▶ [DIRECTIONS]:
Reproduce each record exactly, leaving nothing out.

▶ [PROVIDED RECORDS]:
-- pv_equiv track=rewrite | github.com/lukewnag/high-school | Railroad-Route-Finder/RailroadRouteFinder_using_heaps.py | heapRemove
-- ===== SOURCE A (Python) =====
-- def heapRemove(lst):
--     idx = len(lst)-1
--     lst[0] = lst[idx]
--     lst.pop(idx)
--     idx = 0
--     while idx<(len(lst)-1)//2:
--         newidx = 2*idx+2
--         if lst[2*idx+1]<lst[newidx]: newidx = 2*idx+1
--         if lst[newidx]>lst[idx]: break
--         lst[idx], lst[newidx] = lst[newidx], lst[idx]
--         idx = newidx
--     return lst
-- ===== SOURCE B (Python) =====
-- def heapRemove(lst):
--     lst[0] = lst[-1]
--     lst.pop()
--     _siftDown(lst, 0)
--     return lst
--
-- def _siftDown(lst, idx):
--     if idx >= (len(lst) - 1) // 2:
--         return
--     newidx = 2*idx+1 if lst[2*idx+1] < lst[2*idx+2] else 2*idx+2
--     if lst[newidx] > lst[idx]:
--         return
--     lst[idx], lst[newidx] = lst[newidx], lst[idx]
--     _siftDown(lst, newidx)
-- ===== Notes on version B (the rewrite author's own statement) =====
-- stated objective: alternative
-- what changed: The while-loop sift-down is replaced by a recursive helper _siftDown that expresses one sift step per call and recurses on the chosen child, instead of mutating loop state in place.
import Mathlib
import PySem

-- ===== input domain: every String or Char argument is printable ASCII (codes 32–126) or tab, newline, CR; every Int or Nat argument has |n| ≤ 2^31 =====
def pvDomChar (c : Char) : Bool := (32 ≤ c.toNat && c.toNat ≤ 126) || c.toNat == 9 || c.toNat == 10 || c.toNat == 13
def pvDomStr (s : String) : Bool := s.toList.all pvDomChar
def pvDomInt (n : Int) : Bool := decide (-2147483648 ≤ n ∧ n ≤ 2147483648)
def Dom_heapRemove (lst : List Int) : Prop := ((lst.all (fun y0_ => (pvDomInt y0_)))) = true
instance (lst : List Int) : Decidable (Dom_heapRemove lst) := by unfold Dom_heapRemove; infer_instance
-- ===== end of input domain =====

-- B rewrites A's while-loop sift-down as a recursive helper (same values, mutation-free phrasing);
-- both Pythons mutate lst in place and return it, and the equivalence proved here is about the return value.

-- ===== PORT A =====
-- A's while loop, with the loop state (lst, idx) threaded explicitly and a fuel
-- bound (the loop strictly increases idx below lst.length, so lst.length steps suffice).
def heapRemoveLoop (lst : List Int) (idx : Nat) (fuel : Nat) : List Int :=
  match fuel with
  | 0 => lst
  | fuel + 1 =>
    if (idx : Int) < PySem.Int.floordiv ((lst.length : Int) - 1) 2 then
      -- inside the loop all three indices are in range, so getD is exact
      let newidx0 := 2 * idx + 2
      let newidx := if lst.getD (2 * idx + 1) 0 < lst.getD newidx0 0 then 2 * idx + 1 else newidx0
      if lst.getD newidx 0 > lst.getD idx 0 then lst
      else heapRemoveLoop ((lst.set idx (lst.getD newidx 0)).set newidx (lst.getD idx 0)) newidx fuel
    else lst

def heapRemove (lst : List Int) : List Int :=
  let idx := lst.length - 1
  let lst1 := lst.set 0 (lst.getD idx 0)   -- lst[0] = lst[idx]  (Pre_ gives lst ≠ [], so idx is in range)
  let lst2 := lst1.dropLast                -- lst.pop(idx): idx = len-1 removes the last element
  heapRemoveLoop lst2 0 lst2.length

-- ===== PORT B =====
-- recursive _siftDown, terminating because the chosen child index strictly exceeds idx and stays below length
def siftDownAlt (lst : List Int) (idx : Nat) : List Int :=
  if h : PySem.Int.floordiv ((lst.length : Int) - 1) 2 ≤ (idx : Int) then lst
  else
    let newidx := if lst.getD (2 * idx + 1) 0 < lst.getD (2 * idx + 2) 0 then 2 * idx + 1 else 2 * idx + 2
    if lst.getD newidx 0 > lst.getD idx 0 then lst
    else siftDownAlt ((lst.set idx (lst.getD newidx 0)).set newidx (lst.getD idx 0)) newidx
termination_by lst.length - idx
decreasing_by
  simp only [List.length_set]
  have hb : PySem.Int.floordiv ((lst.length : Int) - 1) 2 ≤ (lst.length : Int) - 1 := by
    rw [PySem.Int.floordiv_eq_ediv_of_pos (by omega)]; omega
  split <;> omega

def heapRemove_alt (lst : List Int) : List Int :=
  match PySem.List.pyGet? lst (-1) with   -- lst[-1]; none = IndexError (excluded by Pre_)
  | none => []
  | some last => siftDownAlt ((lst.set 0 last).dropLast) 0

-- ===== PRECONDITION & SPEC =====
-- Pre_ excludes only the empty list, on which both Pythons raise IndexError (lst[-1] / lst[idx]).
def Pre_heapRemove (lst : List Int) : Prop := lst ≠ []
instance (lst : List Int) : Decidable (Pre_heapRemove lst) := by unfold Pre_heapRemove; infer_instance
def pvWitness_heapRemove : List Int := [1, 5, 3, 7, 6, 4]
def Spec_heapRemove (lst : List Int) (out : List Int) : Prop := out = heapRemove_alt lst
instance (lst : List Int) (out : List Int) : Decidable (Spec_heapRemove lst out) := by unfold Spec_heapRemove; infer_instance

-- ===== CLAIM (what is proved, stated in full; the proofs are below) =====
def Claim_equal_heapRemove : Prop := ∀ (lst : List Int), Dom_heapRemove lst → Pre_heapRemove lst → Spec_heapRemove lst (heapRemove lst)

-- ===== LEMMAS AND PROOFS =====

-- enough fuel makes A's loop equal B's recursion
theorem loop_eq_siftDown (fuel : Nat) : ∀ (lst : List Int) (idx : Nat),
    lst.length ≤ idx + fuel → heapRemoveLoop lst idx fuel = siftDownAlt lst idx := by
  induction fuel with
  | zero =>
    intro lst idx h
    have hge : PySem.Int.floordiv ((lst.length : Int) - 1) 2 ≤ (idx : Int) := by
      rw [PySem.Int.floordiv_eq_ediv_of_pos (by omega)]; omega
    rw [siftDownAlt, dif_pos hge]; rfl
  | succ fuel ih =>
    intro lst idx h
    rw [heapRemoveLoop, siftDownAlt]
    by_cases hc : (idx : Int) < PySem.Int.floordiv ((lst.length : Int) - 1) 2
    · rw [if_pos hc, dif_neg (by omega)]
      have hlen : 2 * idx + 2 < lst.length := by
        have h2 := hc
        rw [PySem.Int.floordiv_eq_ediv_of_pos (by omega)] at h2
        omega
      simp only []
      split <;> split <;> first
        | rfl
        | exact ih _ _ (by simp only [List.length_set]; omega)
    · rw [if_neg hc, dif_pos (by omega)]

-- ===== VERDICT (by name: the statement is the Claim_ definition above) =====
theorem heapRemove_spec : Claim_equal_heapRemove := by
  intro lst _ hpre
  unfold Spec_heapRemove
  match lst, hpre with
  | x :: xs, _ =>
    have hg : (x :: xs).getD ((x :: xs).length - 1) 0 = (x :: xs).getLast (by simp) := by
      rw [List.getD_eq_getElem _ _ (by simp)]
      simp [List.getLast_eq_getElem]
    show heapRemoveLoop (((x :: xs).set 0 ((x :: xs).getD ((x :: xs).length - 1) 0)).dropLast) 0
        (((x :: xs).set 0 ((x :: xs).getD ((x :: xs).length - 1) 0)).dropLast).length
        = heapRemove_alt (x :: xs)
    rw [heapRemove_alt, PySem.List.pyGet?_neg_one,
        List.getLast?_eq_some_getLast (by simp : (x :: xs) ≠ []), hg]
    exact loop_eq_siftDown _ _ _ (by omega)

▶ [REPLY TO THE EXERCISE]:
-- pv_equiv track=rewrite | github.com/lukewnag/high-school | Railroad-Route-Finder/RailroadRouteFinder_using_heaps.py | heapRemove
-- ===== SOURCE A (Python) =====
-- def heapRemove(lst):
--     idx = len(lst)-1
--     lst[0] = lst[idx]
--     lst.pop(idx)
--     idx = 0
--     while idx<(len(lst)-1)//2:
--         newidx = 2*idx+2
--         if lst[2*idx+1]<lst[newidx]: newidx = 2*idx+1
--         if lst[newidx]>lst[idx]: break
--         lst[idx], lst[newidx] = lst[newidx], lst[idx]
--         idx = newidx
--     return lst
-- ===== SOURCE B (Python) =====
-- def heapRemove(lst):
--     lst[0] = lst[-1]
--     lst.pop()
--     _siftDown(lst, 0)
--     return lst
--
-- def _siftDown(lst, idx):
--     if idx >= (len(lst) - 1) // 2:
--         return
--     newidx = 2*idx+1 if lst[2*idx+1] < lst[2*idx+2] else 2*idx+2
--     if lst[newidx] > lst[idx]:
--         return
--     lst[idx], lst[newidx] = lst[newidx], lst[idx]
--     _siftDown(lst, newidx)
-- ===== Notes on version B (the rewrite author's own statement) =====
-- stated objective: alternative
-- what changed: The while-loop sift-down is replaced by a recursive helper _siftDown that expresses one sift step per call and recurses on the chosen child, instead of mutating loop state in place.
import Mathlib
import PySem

-- ===== input domain: every String or Char argument is printable ASCII (codes 32–126) or tab, newline, CR; every Int or Nat argument has |n| ≤ 2^31 =====
def pvDomChar (c : Char) : Bool := (32 ≤ c.toNat && c.toNat ≤ 126) || c.toNat == 9 || c.toNat == 10 || c.toNat == 13
def pvDomStr (s : String) : Bool := s.toList.all pvDomChar
def pvDomInt (n : Int) : Bool := decide (-2147483648 ≤ n ∧ n ≤ 2147483648)
def Dom_heapRemove (lst : List Int) : Prop := ((lst.all (fun y0_ => (pvDomInt y0_)))) = true
instance (lst : List Int) : Decidable (Dom_heapRemove lst) := by unfold Dom_heapRemove; infer_instance
-- ===== end of input domain =====

-- B rewrites A's while-loop sift-down as a recursive helper (same values, mutation-free phrasing);
-- both Pythons mutate lst in place and return it, and the equivalence proved here is about the return value.

-- ===== PORT A =====
-- A's while loop, with the loop state (lst, idx) threaded explicitly and a fuel
-- bound (the loop strictly increases idx below lst.length, so lst.length steps suffice).
def heapRemoveLoop (lst : List Int) (idx : Nat) (fuel : Nat) : List Int :=
  match fuel with
  | 0 => lst
  | fuel + 1 =>
    if (idx : Int) < PySem.Int.floordiv ((lst.length : Int) - 1) 2 then
      -- inside the loop all three indices are in range, so getD is exact
      let newidx0 := 2 * idx + 2
      let newidx := if lst.getD (2 * idx + 1) 0 < lst.getD newidx0 0 then 2 * idx + 1 else newidx0
      if lst.getD newidx 0 > lst.getD idx 0 then lst
      else heapRemoveLoop ((lst.set idx (lst.getD newidx 0)).set newidx (lst.getD idx 0)) newidx fuel
    else lst

def heapRemove (lst : List Int) : List Int :=
  let idx := lst.length - 1
  let lst1 := lst.set 0 (lst.getD idx 0)   -- lst[0] = lst[idx]  (Pre_ gives lst ≠ [], so idx is in range)
  let lst2 := lst1.dropLast                -- lst.pop(idx): idx = len-1 removes the last element
  heapRemoveLoop lst2 0 lst2.length

-- ===== PORT B =====
-- recursive _siftDown, terminating because the chosen child index strictly exceeds idx and stays below length
def siftDownAlt (lst : List Int) (idx : Nat) : List Int :=
  if h : PySem.Int.floordiv ((lst.length : Int) - 1) 2 ≤ (idx : Int) then lst
  else
    let newidx := if lst.getD (2 * idx + 1) 0 < lst.getD (2 * idx + 2) 0 then 2 * idx + 1 else 2 * idx + 2
    if lst.getD newidx 0 > lst.getD idx 0 then lst
    else siftDownAlt ((lst.set idx (lst.getD newidx 0)).set newidx (lst.getD idx 0)) newidx
termination_by lst.length - idx
decreasing_by
  simp only [List.length_set]
  have hb : PySem.Int.floordiv ((lst.length : Int) - 1) 2 ≤ (lst.length : Int) - 1 := by
    rw [PySem.Int.floordiv_eq_ediv_of_pos (by omega)]; omega
  split <;> omega

def heapRemove_alt (lst : List Int) : List Int :=
  match PySem.List.pyGet? lst (-1) with   -- lst[-1]; none = IndexError (excluded by Pre_)
  | none => []
  | some last => siftDownAlt ((lst.set 0 last).dropLast) 0

-- ===== PRECONDITION & SPEC =====
-- Pre_ excludes only the empty list, on which both Pythons raise IndexError (lst[-1] / lst[idx]).
def Pre_heapRemove (lst : List Int) : Prop := lst ≠ []
instance (lst : List Int) : Decidable (Pre_heapRemove lst) := by unfold Pre_heapRemove; infer_instance
def pvWitness_heapRemove : List Int := [1, 5, 3, 7, 6, 4]
def Spec_heapRemove (lst : List Int) (out : List Int) : Prop := out = heapRemove_alt lst
instance (lst : List Int) (out : List Int) : Decidable (Spec_heapRemove lst out) := by unfold Spec_heapRemove; infer_instance

-- ===== CLAIM (what is proved, stated in full; the proofs are below) =====
def Claim_equal_heapRemove : Prop := ∀ (lst : List Int), Dom_heapRemove lst → Pre_heapRemove lst → Spec_heapRemove lst (heapRemove lst)

-- ===== LEMMAS AND PROOFS =====

-- enough fuel makes A's loop equal B's recursion
theorem loop_eq_siftDown (fuel : Nat) : ∀ (lst : List Int) (idx : Nat),
    lst.length ≤ idx + fuel → heapRemoveLoop lst idx fuel = siftDownAlt lst idx := by
  induction fuel with
  | zero =>
    intro lst idx h
    have hge : PySem.Int.floordiv ((lst.length : Int) - 1) 2 ≤ (idx : Int) := by
      rw [PySem.Int.floordiv_eq_ediv_of_pos (by omega)]; omega
    rw [siftDownAlt, dif_pos hge]; rfl
  | succ fuel ih =>
    intro lst idx h
    rw [heapRemoveLoop, siftDownAlt]
    by_cases hc : (idx : Int) < PySem.Int.floordiv ((lst.length : Int) - 1) 2
    · rw [if_pos hc, dif_neg (by omega)]
      have hlen : 2 * idx + 2 < lst.length := by
        have h2 := hc
        rw [PySem.Int.floordiv_eq_ediv_of_pos (by omega)] at h2
        omega
      simp only []
      split <;> split <;> first
        | rfl
        | exact ih _ _ (by simp only [List.length_set]; omega)
    · rw [if_neg hc, dif_pos (by omega)]

-- ===== VERDICT (by name: the statement is the Claim_ definition above) =====
theorem heapRemove_spec : Claim_equal_heapRemove := by
  intro lst _ hpre
  unfold Spec_heapRemove
  match lst, hpre with
  | x :: xs, _ =>
    have hg : (x :: xs).getD ((x :: xs).length - 1) 0 = (x :: xs).getLast (by simp) := by
      rw [List.getD_eq_getElem _ _ (by simp)]
      simp [List.getLast_eq_getElem]
    show heapRemoveLoop (((x :: xs).set 0 ((x :: xs).getD ((x :: xs).length - 1) 0)).dropLast) 0
        (((x :: xs).set 0 ((x :: xs).getD ((x :: xs).length - 1) 0)).dropLast).length
        = heapRemove_alt (x :: xs)
    rw [heapRemove_alt, PySem.List.pyGet?_neg_one,
        List.getLast?_eq_some_getLast (by simp : (x :: xs) ≠ []), hg]
    exact loop_eq_siftDown _ _ _ (by omega)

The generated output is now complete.